Once again Commissioner Bud Selig is slowly slipping on the black hood, and casually pulling out the recently sharpened axe. He's looking for fresh meat to lay on the chopping block.

The Minnesota Twins were granted a reprieve from their execution, and will exist in 2003 thanks to a lawsuit, filed by the commission that governs the Metrodome. But just because they narrowly avoided Bud's noose, doesn't mean there won't be a hanging.

Faithfully married to the concept of contraction, Commissioner Selig is now looking for a second team to join the Montreal Expos in oblivion next season. The most likely target is the Tampa Bay Devil Rays.

As a team which has done poorly both on the field and at the gate, all the Devil Rays have been lacking was a sign above their stadium flashing "Contract Me." But for some inexplicable reason, the powers that be decided that the Twins, a team that had won a World Championship in the '90s and is currently sitting in first place in the AL Central, was more deserving of the axe.

Maybe Jerry Reinsdorf, owner of the second place Chicago White Sox, was consulted a little too much in the original selection process.

While Tampa Bay clearly represents a better choice, one has to wonder just why Bud Selig is so committed to this idea. Instead of looking for new solutions to these teams' economic problems, the Owners' time is being spent on finding teams to fit the Commissioner's pre-determined answer. It's like deciding beforehand that the answer to a math question is four and then constantly changing the question until it fits into your arbitrary solution.

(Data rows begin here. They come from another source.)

-- pv_equiv track=rewrite | github.com/cyeonho/my_grandma_recipe | parser.py | split_ab_pairs
-- ===== SOURCE A (Python) =====
-- def split_ab_pairs(row: list[str]) -> list[list[str]]:
--     """
--     Given one STELLAR_AB line, return a list with one new row
--     per successive (A B) or (B A) pair.  Any incomplete tail
--     (odd number of frames) is discarded.
--     """
--     obsids      = row[6].split()         # OBSIDS column
--     frametypes  = row[7].split()         # FRAMETYPES column
--     out         = []
--
--     for i in range(0, min(len(obsids), len(frametypes)), 2):
--         if i + 1 >= len(obsids):          # orphan at end
--             break
--         pair_ids   = obsids[i:i+2]
--         pair_types = frametypes[i:i+2]
--         pattern    = " ".join(pair_types)
--
--         if pattern not in ("A B", "B A"):  # ignore strange cases
--             continue
--
--         new_row = row.copy()
--         new_row[2] = pair_ids[0]              # GROUP1 ยกรฆ first OBSID
--         new_row[6] = " ".join(pair_ids)       # OBSIDS   (two only)
--         new_row[7] = pattern                  # FRAMETYPES as "A B"
--         out.append(new_row)
--
--     return out
-- ===== SOURCE B (Python) =====
-- def split_ab_pairs(row: list[str]) -> list[list[str]]:
--     """Structural recursion on the two token lists: consume two leading
--     tokens of each per step and cons the produced row onto the recursively
--     built tail (no index arithmetic, no accumulator, output built back-to-front)."""
--     def emit(obsids, frametypes):
--         if len(obsids) < 2 or len(frametypes) < 2:
--             return []          # base: nothing left to pair (orphans discarded)
--         tail = emit(obsids[2:], frametypes[2:])
--         pattern = " ".join(frametypes[:2])
--         if pattern not in ("A B", "B A"):
--             return tail
--         new_row = row.copy()
--         new_row[2] = obsids[0]
--         new_row[6] = " ".join(obsids[:2])
--         new_row[7] = pattern
--         return [new_row] + tail
--     return emit(row[6].split(), row[7].split())
-- ===== Notes on version B (the rewrite author's own statement) =====
-- stated objective: alternative
-- what changed: Replaces A's index loop (range with step 2, break/continue, per-index slicing, accumulator append) by a recursive helper over the two token lists that consumes two leading tokens per step and builds the output back-to-front by consing onto the recursively built tail; the base case (fewer than two tokens left in either list) subsumes A's orphan-tail break and short-FRAMETYPES skip.
-- outside the precondition, e.g. on split_ab_pairs(['a', 'b', 'c']): A raises IndexError, B raises IndexError
import Mathlib
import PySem

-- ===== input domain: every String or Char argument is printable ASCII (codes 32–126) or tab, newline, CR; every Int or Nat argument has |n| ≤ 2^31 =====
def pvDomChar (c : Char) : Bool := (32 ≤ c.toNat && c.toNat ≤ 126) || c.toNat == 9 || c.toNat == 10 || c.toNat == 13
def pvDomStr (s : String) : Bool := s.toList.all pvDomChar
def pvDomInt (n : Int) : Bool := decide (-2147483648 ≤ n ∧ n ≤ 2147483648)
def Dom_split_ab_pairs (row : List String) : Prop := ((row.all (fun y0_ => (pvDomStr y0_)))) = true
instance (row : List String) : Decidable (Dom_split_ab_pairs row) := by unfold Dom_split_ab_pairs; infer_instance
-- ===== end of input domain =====

-- B replaces A's index loop (break/continue, slicing, accumulator) by structural recursion
-- on the two token lists, consing each produced row onto the recursively built tail; objective: alternative (same linear cost).


-- ===== PORT A =====
-- the for-loop: i runs over range(0, stop, 2), with the break and continue of A
def splitAbLoop (row obsids frametypes : List String) (stop : Nat) (i : Nat)
    (out : List (List String)) : List (List String) :=
  if _h : i < stop then
    if obsids.length ≤ i + 1 then out          -- orphan at end: break
    else
      let pair_ids := PySem.List.slice obsids (some (i : Int)) (some ((i : Int) + 2))
      let pair_types := PySem.List.slice frametypes (some (i : Int)) (some ((i : Int) + 2))
      let pattern := PySem.Str.join " " pair_types
      if pattern = "A B" ∨ pattern = "B A" then
        splitAbLoop row obsids frametypes stop (i + 2)
          (out ++ [PySem.List.pySetD
                    (PySem.List.pySetD
                      (PySem.List.pySetD row 2 (PySem.List.pyGetD pair_ids 0 ""))
                      6 (PySem.Str.join " " pair_ids))
                    7 pattern])
      else
        splitAbLoop row obsids frametypes stop (i + 2) out   -- ignore strange cases: continue
  else out
termination_by stop - i

def split_ab_pairs (row : List String) : List (List String) :=
  let obsids := PySem.Str.split₀ (PySem.List.pyGetD row 6 "")
  let frametypes := PySem.Str.split₀ (PySem.List.pyGetD row 7 "")
  splitAbLoop row obsids frametypes (min obsids.length frametypes.length) 0 []

-- ===== PORT B =====
-- emit: consume two leading tokens of each list per step; the tail of the output is
-- built by the recursive call first, then the current row (if the pattern fits) is consed on
def splitAbEmit (row : List String) : List String → List String → List (List String)
  | a :: b :: o, t :: u :: f =>
      let tail := splitAbEmit row o f
      let pattern := PySem.Str.join " " [t, u]
      if pattern = "A B" ∨ pattern = "B A" then
        (PySem.List.pySetD
          (PySem.List.pySetD (PySem.List.pySetD row 2 a) 6 (PySem.Str.join " " [a, b]))
          7 pattern) :: tail
      else tail
  | _, _ => []           -- base: fewer than two tokens left in either list

def split_ab_pairs_alt (row : List String) : List (List String) :=
  splitAbEmit row (PySem.Str.split₀ (PySem.List.pyGetD row 6 ""))
                  (PySem.Str.split₀ (PySem.List.pyGetD row 7 ""))

-- ===== PRECONDITION & SPEC =====
-- A raises IndexError reading row[7] (and row[6]) when the row has fewer than 8 columns
def Pre_split_ab_pairs (row : List String) : Prop := 8 ≤ row.length
instance (row : List String) : Decidable (Pre_split_ab_pairs row) := by
  unfold Pre_split_ab_pairs; infer_instance

def pvWitness_split_ab_pairs : List String :=
  ["STELLAR_AB", "1", "g", "t", "u", "v", "o1 o2 o3 o4", "A B B A"]

def Spec_split_ab_pairs (row : List String) (out : List (List String)) : Prop :=
  out = split_ab_pairs_alt row
instance (row : List String) (out : List (List String)) : Decidable (Spec_split_ab_pairs row out) := by
  unfold Spec_split_ab_pairs; infer_instance

-- ===== CLAIM (what is proved, stated in full; the proofs are below) =====
def Claim_equal_split_ab_pairs : Prop :=
  ∀ (row : List String), Dom_split_ab_pairs row → Pre_split_ab_pairs row →
    Spec_split_ab_pairs row (split_ab_pairs row)

-- ===== LEMMAS AND PROOFS =====

-- every character of every token of Python's s.split() is non-whitespace
lemma split₀_go_no_space (s : List Char) : ∀ (cur : List Char) (acc : List (List Char)),
    (∀ c ∈ cur, PySem.Chars.isspace c = false) →
    (∀ t ∈ acc, ∀ c ∈ t, PySem.Chars.isspace c = false) →
    ∀ t ∈ PySem.Chars.split₀.go s cur acc, ∀ c ∈ t, PySem.Chars.isspace c = false := by
  induction s with
  | nil =>
      intro cur acc hcur hacc t ht
      simp only [PySem.Chars.split₀.go] at ht
      split at ht
      · exact hacc t (by simpa using ht)
      · rcases (by simpa using ht : t ∈ acc ∨ t = cur.reverse) with h | h
        · exact hacc t h
        · subst h; intro c hc; exact hcur c (by simpa using hc)
  | cons c rest ih =>
      intro cur acc hcur hacc t ht
      simp only [PySem.Chars.split₀.go] at ht
      split at ht
      · split at ht
        · exact ih [] acc (by simp) hacc t ht
        · refine ih [] (cur.reverse :: acc) (by simp) ?_ t ht
          intro u hu
          rcases List.mem_cons.mp hu with h | h
          · subst h; intro d hd; exact hcur d (by simpa using hd)
          · exact hacc u h
      · rename_i hsp
        refine ih (c :: cur) acc ?_ hacc t ht
        intro d hd
        rcases (by simpa using hd : d = c ∨ d ∈ cur) with h | h
        · subst h; simpa using hsp
        · exact hcur d h

lemma token_no_space (s t : String) (ht : t ∈ PySem.Str.split₀ s) :
    ∀ c ∈ t.toList, PySem.Chars.isspace c = false := by
  have h : t.toList ∈ PySem.Chars.split₀ s.toList := by
    rw [← PySem.Str.split₀_map_toList]
    exact List.mem_map_of_mem ht
  exact split₀_go_no_space s.toList [] [] (by simp) (by simp) t.toList
    (by simpa [PySem.Chars.split₀] using h)

lemma token_ne_pattern (s t : String) (ht : t ∈ PySem.Str.split₀ s) :
    t ≠ "A B" ∧ t ≠ "B A" := by
  have h := token_no_space s t ht
  constructor <;>
  · intro he
    have := h ' ' (by rw [he]; decide)
    simp [show PySem.Chars.isspace ' ' = true from by decide] at this

-- " ".join of a single token is the token itself
lemma join_singleton (t : String) : PySem.Str.join " " [t] = t := by
  apply String.toList_injective
  rw [show (PySem.Str.join " " [t]).toList
        = PySem.Chars.join " ".toList ([t].map String.toList) from PySem.Str.toList_join _ _]
  simp [PySem.Chars.join_singleton]

-- B's recursion returns [] as soon as either token list has fewer than two elements
lemma splitAbEmit_short (row : List String) (xs ys : List String)
    (h : xs.length ≤ 1 ∨ ys.length ≤ 1) : splitAbEmit row xs ys = [] := by
  match xs, ys with
  | [], _ => rfl
  | [_], _ => rfl
  | _ :: _ :: _, [] => rfl
  | _ :: _ :: _, [_] => rfl
  | _ :: _ :: _, _ :: _ :: _ => simp at h

-- the core correspondence: the index loop from i equals B's recursion on the lists with i tokens dropped
lemma loop_eq_emit (row : List String) (s7 : String) (o f : List String)
    (hf : f = PySem.Str.split₀ s7) :
    ∀ (k i : Nat) (out : List (List String)), min o.length f.length - i ≤ k →
      splitAbLoop row o f (min o.length f.length) i out
        = out ++ splitAbEmit row (o.drop i) (f.drop i) := by
  intro k
  induction k with
  | zero =>
      intro i out h
      have hi : min o.length f.length ≤ i := by omega
      rw [splitAbLoop, dif_neg (by omega : ¬ i < min o.length f.length)]
      rw [splitAbEmit_short row _ _ (by
        rcases (by omega : o.length ≤ i ∨ f.length ≤ i) with h' | h' <;>
          [left; right] <;> simp only [List.length_drop] <;> omega)]
      simp
  | succ k ih =>
      intro i out h
      by_cases hi : i < min o.length f.length
      · have hio : i < o.length := by omega
        have hif : i < f.length := by omega
        rw [splitAbLoop, dif_pos hi]
        by_cases horph : o.length ≤ i + 1
        · -- break: at most one obsid remains, B's base case fires
          simp only [if_pos horph]
          rw [splitAbEmit_short row _ _ (by left; simp only [List.length_drop]; omega)]
          simp
        · simp only [if_neg horph]
          have hio1 : i + 1 < o.length := by omega
          have hslo : PySem.List.slice o (some (i : Int)) (some ((i : Int) + 2))
              = [o[i], o[i + 1]] := by
            rw [show ((i : Int) + 2) = ((i : Int) + ((2 : Nat) : Int)) by push_cast; ring,
                PySem.List.slice_natCast_add]
            rw [List.drop_eq_getElem_cons hio, List.drop_eq_getElem_cons hio1]
            rfl
          by_cases hif1 : i + 1 < f.length
          · -- a full pair on both sides
            have hslf : PySem.List.slice f (some (i : Int)) (some ((i : Int) + 2))
                = [f[i], f[i + 1]] := by
              rw [show ((i : Int) + 2) = ((i : Int) + ((2 : Nat) : Int)) by push_cast; ring,
                  PySem.List.slice_natCast_add]
              rw [List.drop_eq_getElem_cons hif, List.drop_eq_getElem_cons hif1]
              rfl
            have hdo : o.drop i = o[i] :: o[i + 1] :: o.drop (i + 2) := by
              rw [List.drop_eq_getElem_cons hio, List.drop_eq_getElem_cons hio1]
            have hdf : f.drop i = f[i] :: f[i + 1] :: f.drop (i + 2) := by
              rw [List.drop_eq_getElem_cons hif, List.drop_eq_getElem_cons hif1]
            rw [hdo, hdf, hslo, hslf]
            simp only [splitAbEmit]
            split
            · rw [ih (i + 2) _ (by omega)]
              simp [PySem.List.pyGetD]
            · exact ih (i + 2) out (by omega)
          · -- frametypes runs out: A's slice is a single token, never "A B"/"B A"; B's base case fires
            have hif2 : i + 1 = f.length := by omega
            have hslf : PySem.List.slice f (some (i : Int)) (some ((i : Int) + 2))
                = [f[i]] := by
              rw [show ((i : Int) + 2) = ((i : Int) + ((2 : Nat) : Int)) by push_cast; ring,
                  PySem.List.slice_natCast_add]
              rw [List.drop_eq_getElem_cons hif, List.drop_eq_nil_of_le (by omega)]
              rfl
            rw [hslf, join_singleton]
            have hne := token_ne_pattern s7 f[i] (by rw [← hf]; exact List.getElem_mem hif)
            rw [if_neg (by tauto)]
            rw [splitAbLoop, dif_neg (by omega : ¬ i + 2 < min o.length f.length)]
            rw [splitAbEmit_short row _ _ (by right; simp only [List.length_drop]; omega)]
            simp
      · rw [splitAbLoop, dif_neg hi]
        rw [splitAbEmit_short row _ _ (by
          rcases (by omega : o.length ≤ i ∨ f.length ≤ i) with h' | h' <;>
            [left; right] <;> simp only [List.length_drop] <;> omega)]
        simp

-- ===== VERDICT (by name: the statement is the Claim_ definition above) =====
theorem split_ab_pairs_spec : Claim_equal_split_ab_pairs := by
  intro row _ _
  unfold Spec_split_ab_pairs split_ab_pairs split_ab_pairs_alt
  simpa using loop_eq_emit row (PySem.List.pyGetD row 7 "") _ _ rfl _ 0 [] (le_refl _)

Contraction is not the answer.

On its surface it sounds great, but the truth of the matter is that it won't really improve anything. Will the soaring offense and mammoth home run rates suddenly drop now that 50 bench players have been shaved from the league? Not likely. If anything, the influx of international players like Ichiro Suzuki and Kazuhisa Ishii has deepened the talent pool in recent years.

There could be other reasons for contractions as well, such as leverage against the players in labor negotiations. Or simply to make it look like the current regime is hard at work fixing baseball's problems when actually no progress is being made.

What baseball really needs is revenue sharing, or a salary cap, or some other method of evening the economic playing field. Killing two teams is nothing more than a showy waste of time. And, when two new expansion teams are unveiled a few years from now by the Commissioner, a new reason will emerge - greed.

If Montreal were to move to Virginia and Tampa Bay likewise to a more lucrative market, then the Owners wouldn't even make a wooden nickel. But if some cash were to be spent now in destroying these two teams, then there'd be a huge payday, for the Owners, in expansion fees a few years down the road. And who wants to bet that one of those lucrative two new expansion towns would be in Virginia?

Contraction is nothing more than the glitzy part of a sleight of hand trick. While we're distracted by Bud tossing two cards into the trash with his right hand, we aren't noticing that he's stacking the deck with his left.